Gerelateerde content

  • Wet en parlementaire geschiedenis
  • Internationale regelgeving
  • Lagere regelgeving
  • Besluiten
  • Jurisprudentie
  • Commentaar NLFiscaal
  • Literatuur
  • Recent

Samenvatting

Op 10 mei 2011 is X (bv) te Cyprus opgericht. Zij heeft zowel met in Nederland gevestigde vervoersondernemingen als met vrachtwagenchauffeurs die oorspronkelijk in loondienst bij deze ondernemingen werkten, overeenkomsten gesloten. X en de vrachtwagenchauffeurs stellen zich op het standpunt dat X sindsdien is aan te merken als de werkgever van betrokkenen en dat op de chauffeurs sindsdien de Cypriotische socialezekerheidswetgeving van toepassing is. De SVB betwist dit.

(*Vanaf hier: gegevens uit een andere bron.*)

-- pv_equiv track=rewrite | github.com/jeevandas-jd/SimuHome | src/pipelines/episode_generation/qt2/feasible_builder.py | _has_conflicting_goal_directions
-- ===== SOURCE A (Python) =====
-- from typing import Any, Dict, List
--
-- def _has_conflicting_goal_directions(goals: List[Dict[str, Any]]) -> bool:
--     direction_by_key: Dict[tuple[str, str], str] = {}
--     for goal in goals:
--         room_id = str(goal.get("room_id", ""))
--         room_state = str(goal.get("room_state", ""))
--         direction = str(goal.get("direction", ""))
--         key = (room_id, room_state)
--         previous_direction = direction_by_key.get(key)
--         if previous_direction is None:
--             direction_by_key[key] = direction
--             continue
--         if previous_direction != direction:
--             return True
--     return False
-- ===== SOURCE B (Python) =====
-- def _has_conflicting_goal_directions(goals):
--     pairs = {
--         ((str(g.get("room_id", "")), str(g.get("room_state", ""))), str(g.get("direction", "")))
--         for g in goals
--     }
--     return len(pairs) > len({key for key, _ in pairs})
-- ===== Notes on version B (the rewrite author's own statement) =====
-- stated objective: alternative
-- what changed: Replaces A's single-pass dict of representative directions with early exit by a set-cardinality test: collect the set of distinct ((room_id, room_state), direction) pairs and report a conflict iff there are more distinct pairs than distinct keys.
import Mathlib
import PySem

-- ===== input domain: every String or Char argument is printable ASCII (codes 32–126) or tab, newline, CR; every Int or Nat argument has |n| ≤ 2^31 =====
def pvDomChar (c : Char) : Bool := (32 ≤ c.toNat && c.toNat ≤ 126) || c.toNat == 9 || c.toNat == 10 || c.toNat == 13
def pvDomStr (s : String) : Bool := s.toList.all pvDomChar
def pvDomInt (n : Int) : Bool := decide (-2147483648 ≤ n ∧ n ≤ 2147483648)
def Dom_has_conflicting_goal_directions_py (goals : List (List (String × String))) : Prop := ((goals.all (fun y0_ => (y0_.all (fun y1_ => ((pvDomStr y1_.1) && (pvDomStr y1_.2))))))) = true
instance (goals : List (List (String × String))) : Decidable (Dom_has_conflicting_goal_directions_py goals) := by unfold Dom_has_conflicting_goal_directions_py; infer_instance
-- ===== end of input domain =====

-- B replaces A's incremental dict-of-representatives with early exit by a cardinality test:
-- conflict iff the set of distinct (key, direction) pairs is larger than the set of distinct keys.


-- ===== PORT A =====
-- goal.get("…", "") on a str-valued dict; str(·) on a str is the identity, so the coercions vanish
def pvGoalKey (goal : List (String × String)) : String × String :=
  ((PySem.Dict.mk goal).getD "room_id" "", (PySem.Dict.mk goal).getD "room_state" "")

def pvGoalDir (goal : List (String × String)) : String :=
  (PySem.Dict.mk goal).getD "direction" ""

-- A's loop over goals, carrying direction_by_key
def pvALoop : PySem.Dict (String × String) String → List (List (String × String)) → Bool
  | _, [] => false
  | d, goal :: rest =>
    let key := pvGoalKey goal
    let direction := pvGoalDir goal
    match d.get? key with
    | none => pvALoop (d.insert key direction) rest
    | some previous => if previous ≠ direction then true else pvALoop d rest

def has_conflicting_goal_directions_py (goals : List (List (String × String))) : Bool :=
  pvALoop PySem.Dict.empty goals

-- ===== PORT B =====
-- the set comprehension {(key(g), dir(g)) for g in goals}, then {k for k, _ in pairs}, then len > len
def has_conflicting_goal_directions_py_alt (goals : List (List (String × String))) : Bool :=
  let pairs : PySem.Set ((String × String) × String) :=
    PySem.Set.ofList (goals.map (fun g => (pvGoalKey g, pvGoalDir g)))
  let keys : PySem.Set (String × String) := PySem.Set.ofList (pairs.map Prod.fst)
  decide (PySem.Set.len keys < PySem.Set.len pairs)

-- ===== PRECONDITION & SPEC =====
def Spec_has_conflicting_goal_directions_py (goals : List (List (String × String))) (out : Bool) : Prop := out = has_conflicting_goal_directions_py_alt goals
instance (goals : List (List (String × String))) (out : Bool) : Decidable (Spec_has_conflicting_goal_directions_py goals out) := by unfold Spec_has_conflicting_goal_directions_py; infer_instance

-- ===== CLAIM (what is proved, stated in full; the proofs are below) =====
def Claim_equal_has_conflicting_goal_directions_py : Prop := ∀ (goals : List (List (String × String))), Dom_has_conflicting_goal_directions_py goals → Spec_has_conflicting_goal_directions_py goals (has_conflicting_goal_directions_py goals)

-- ===== LEMMAS AND PROOFS =====

-- deduplicating a list with a duplicate makes it strictly shorter
theorem pv_length_ofList_lt {α : Type} [BEq α] [LawfulBEq α] (l : List α) (h : ¬ l.Nodup) :
    (PySem.Set.ofList l).length < l.length := by
  induction l with
  | nil => simp at h
  | cons x xs ih =>
    rw [PySem.Set.ofList_cons]
    simp only [List.length_cons, List.nodup_cons, not_and_or] at h ⊢
    rcases h with hx | hnd
    · push Not at hx
      have hmem : x ∈ PySem.Set.ofList xs := (PySem.Set.mem_ofList xs x).mpr hx
      have : (PySem.Set.discard (PySem.Set.ofList xs) x).length < (PySem.Set.ofList xs).length := by
        simp only [PySem.Set.discard]
        rw [List.length_filter_lt_length_iff_exists]
        exact ⟨x, hmem, by simp⟩
      have h2 := PySem.Set.length_ofList_le xs
      omega
    · have h2 : (PySem.Set.discard (PySem.Set.ofList xs) x).length ≤ (PySem.Set.ofList xs).length := by
        simp only [PySem.Set.discard]; exact List.length_filter_le _ _
      have := ih hnd
      omega

-- two distinct members with the same first component kill Nodup of the fst-map
theorem pv_not_nodup_map_fst {α β : Type} (l : List (α × β)) (p q : α × β)
    (hp : p ∈ l) (hq : q ∈ l) (hne : p ≠ q) (hf : p.1 = q.1) : ¬ (l.map Prod.fst).Nodup := by
  intro hnd
  exact hne (List.inj_on_of_nodup_map hnd hp hq hf)

-- main invariant: A's loop answers "are the keys of the final pair-set duplicated?"
theorem pv_main (gs : List (List (String × String)))
    (d : PySem.Dict (String × String) String) (hk : d.keys.Nodup) :
    pvALoop d gs
      = decide (¬ ((PySem.Set.update d.items
          (gs.map (fun g => (pvGoalKey g, pvGoalDir g)))).map Prod.fst).Nodup) := by
  induction gs generalizing d with
  | nil =>
    simp only [List.map_nil, PySem.Set.update_nil, pvALoop]
    have : d.keys = d.items.map Prod.fst := by simp [PySem.Dict.keys]
    rw [this] at hk
    simp [hk]
  | cons goal rest ih =>
    simp only [List.map_cons, PySem.Set.update_cons, pvALoop]
    cases hg : d.get? (pvGoalKey goal) with
    | none =>
      have hnc : d.contains (pvGoalKey goal) = false :=
        (PySem.Dict.get?_eq_none_iff_contains d _).mp hg
      have hni : (pvGoalKey goal, pvGoalDir goal) ∉ d.items := by
        intro hmem
        have := PySem.Dict.mem_keys_of_mem_items d hmem
        rw [← PySem.Dict.contains_iff_mem_keys] at this
        simp [hnc] at this
      have hit : PySem.Set.add d.items (pvGoalKey goal, pvGoalDir goal)
          = (d.insert (pvGoalKey goal) (pvGoalDir goal)).items := by
        rw [PySem.Set.add_of_not_mem hni, PySem.Dict.items_insert_of_not_contains d _ hnc]
      simp only [hit]
      exact ih _ (PySem.Dict.nodup_keys_insert _ _ _ hk)
    | some previous =>
      by_cases hpd : previous = pvGoalDir goal
      · simp only [hpd, ne_eq, not_true_eq_false, if_false]
        have hmem : (pvGoalKey goal, pvGoalDir goal) ∈ d.items :=
          PySem.Dict.mem_items_of_get?_eq_some d (hpd ▸ hg)
        simp only [PySem.Set.add_of_mem hmem]
        exact ih _ hk
      · simp only [ne_eq, hpd, not_false_eq_true, if_true]
        symm
        simp only [decide_eq_true_eq]
        refine pv_not_nodup_map_fst _ (pvGoalKey goal, previous) (pvGoalKey goal, pvGoalDir goal)
          ?_ ?_ (by simp [hpd]) rfl
        · rw [PySem.Set.mem_update]
          left
          rw [PySem.Set.mem_add]
          left
          exact PySem.Dict.mem_items_of_get?_eq_some d hg
        · rw [PySem.Set.mem_update]
          left
          rw [PySem.Set.mem_add]
          right
          rfl

-- ===== VERDICT (by name: the statement is the Claim_ definition above) =====
theorem has_conflicting_goal_directions_py_spec : Claim_equal_has_conflicting_goal_directions_py := by
  intro goals _
  unfold Spec_has_conflicting_goal_directions_py
  unfold has_conflicting_goal_directions_py has_conflicting_goal_directions_py_alt
  rw [pv_main goals PySem.Dict.empty (by simp [PySem.Dict.empty, PySem.Dict.keys])]
  have hemp : (PySem.Dict.empty : PySem.Dict (String × String) String).items = [] := rfl
  rw [hemp, PySem.Set.update_nil_left]
  set S := PySem.Set.ofList (goals.map (fun g => (pvGoalKey g, pvGoalDir g))) with hS
  simp only [PySem.Set.len]
  by_cases h : (S.map Prod.fst).Nodup
  · rw [PySem.Set.ofList_eq_self_of_nodup (S.map Prod.fst) h]
    simp [h]
  · have h1 := pv_length_ofList_lt (S.map Prod.fst) h
    rw [List.length_map] at h1
    simp only [h, not_false_eq_true, decide_true]
    symm
    simp only [decide_eq_true_eq]
    exact_mod_cast h1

In het kader van een procedure hierover heeft de Centrale Raad van Beroep prejudiciële vragen gesteld aan het Hof van Justitie. Het geschil betreft tussen 2 oktober 2013 en 9 juli 2014 door de SVB afgegeven A1-verklaringen. De periodes waarop deze A1-verklaringen zien (de periodes in geding) verschillen van geval tot geval, maar beginnen geen van alle voor 1 oktober 2011 en eindigen geen van alle na 26 mei 2015.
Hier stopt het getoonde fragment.